Entries supplied:
☆ ☆ ☆
lemma exists_max {α : Type} (l : List α) (f : α → Nat)
    (h : l ≠ []) : ∃ a ∈ l, ∀ b ∈ l, f b ≤ f a := by
  induction l with
  | nil => exact absurd rfl h
  | cons x t ih =>
    cases t with
    | nil =>
      refine ⟨x, List.mem_singleton_self x, ?_⟩
      intro b hb
      rw [List.mem_singleton] at hb
      subst hb; exact le_rfl
    | cons y s =>
      obtain ⟨a, ha, hmax⟩ := ih (by simp)
      by_cases hc : f a ≤ f x
      · refine ⟨x, List.mem_cons_self, ?_⟩
        intro b hb
        rcases List.mem_cons.mp hb with rfl | hb
        · exact le_rfl
        · exact le_trans (hmax b hb) hc
      · refine ⟨a, List.mem_cons_of_mem _ ha, ?_⟩
        intro b hb
        rcases List.mem_cons.mp hb with rfl | hb
        · omega
        · exact hmax b hb

lemma any_keep_eq (S P Q : List (String × List String)) (m : String × List String)
    (hS : S = P ++ m :: Q) (hp : S.Pairwise nlt) :
    ((P.filter (good S)).any (fun n => dominates n m)) = (S.any (fun n => dominates n m)) := by
  rw [Bool.eq_iff_iff]
  simp only [List.any_eq_true, List.mem_filter]
  constructor
  · rintro ⟨n, ⟨hnP, _⟩, hd⟩
    exact ⟨n, by rw [hS]; exact List.mem_append_left _ hnP, hd⟩
  · rintro ⟨n0, hn0S, hd0⟩
    have hTne : S.filter (fun n => dominates n m) ≠ [] := by
      intro hnil
      have hmem : n0 ∈ S.filter (fun n => dominates n m) := List.mem_filter.mpr ⟨hn0S, hd0⟩
      rw [hnil] at hmem
      cases hmem
    obtain ⟨a, haT, hmax⟩ := exists_max _ (fun n => n.1.toList.length) hTne
    have haS : a ∈ S := (List.mem_filter.mp haT).1
    have had : dominates a m = true := (List.mem_filter.mp haT).2
    have hgood : good S a = true := by
      have hall : ∀ n ∈ S, ¬ (dominates n a = true) := by
        intro n hn hdn
        have hdm : dominates n m = true := dominates_trans hdn had
        have hle := hmax n (List.mem_filter.mpr ⟨hn, hdm⟩)
        have hgt : a.1.toList.length < n.1.toList.length := by
          simp only [dominates, Bool.and_eq_true, decide_eq_true_eq] at hdn
          exact hdn.1.2
        omega
      simp only [good, Bool.not_eq_true']
      exact List.any_eq_false.mpr hall
    have hlt : ltM a m = true := dominates_ltM had
    have haP : a ∈ P := by
      rw [hS] at haS hp
      rcases List.mem_append.mp haS with hmem | hmem
      · exact hmem
      · exfalso
        rcases List.mem_cons.mp hmem with rfl | hq
        · rw [ltM_iff] at hlt; omega
        · have h2 := (List.pairwise_append.mp hp).2.1
          have hna := (List.pairwise_cons.mp h2).1 a hq
          unfold nlt at hna
          rw [hna] at hlt
          cases hlt
    exact ⟨a, ⟨haP, hgood⟩, had⟩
☆ ☆ ☆
Read through the entries above and copy each line that has the string "only" in it.

Task output:
  simp only [List.any_eq_true, List.mem_filter]
          simp only [dominates, Bool.and_eq_true, decide_eq_true_eq] at hdn
      simp only [good, Bool.not_eq_true']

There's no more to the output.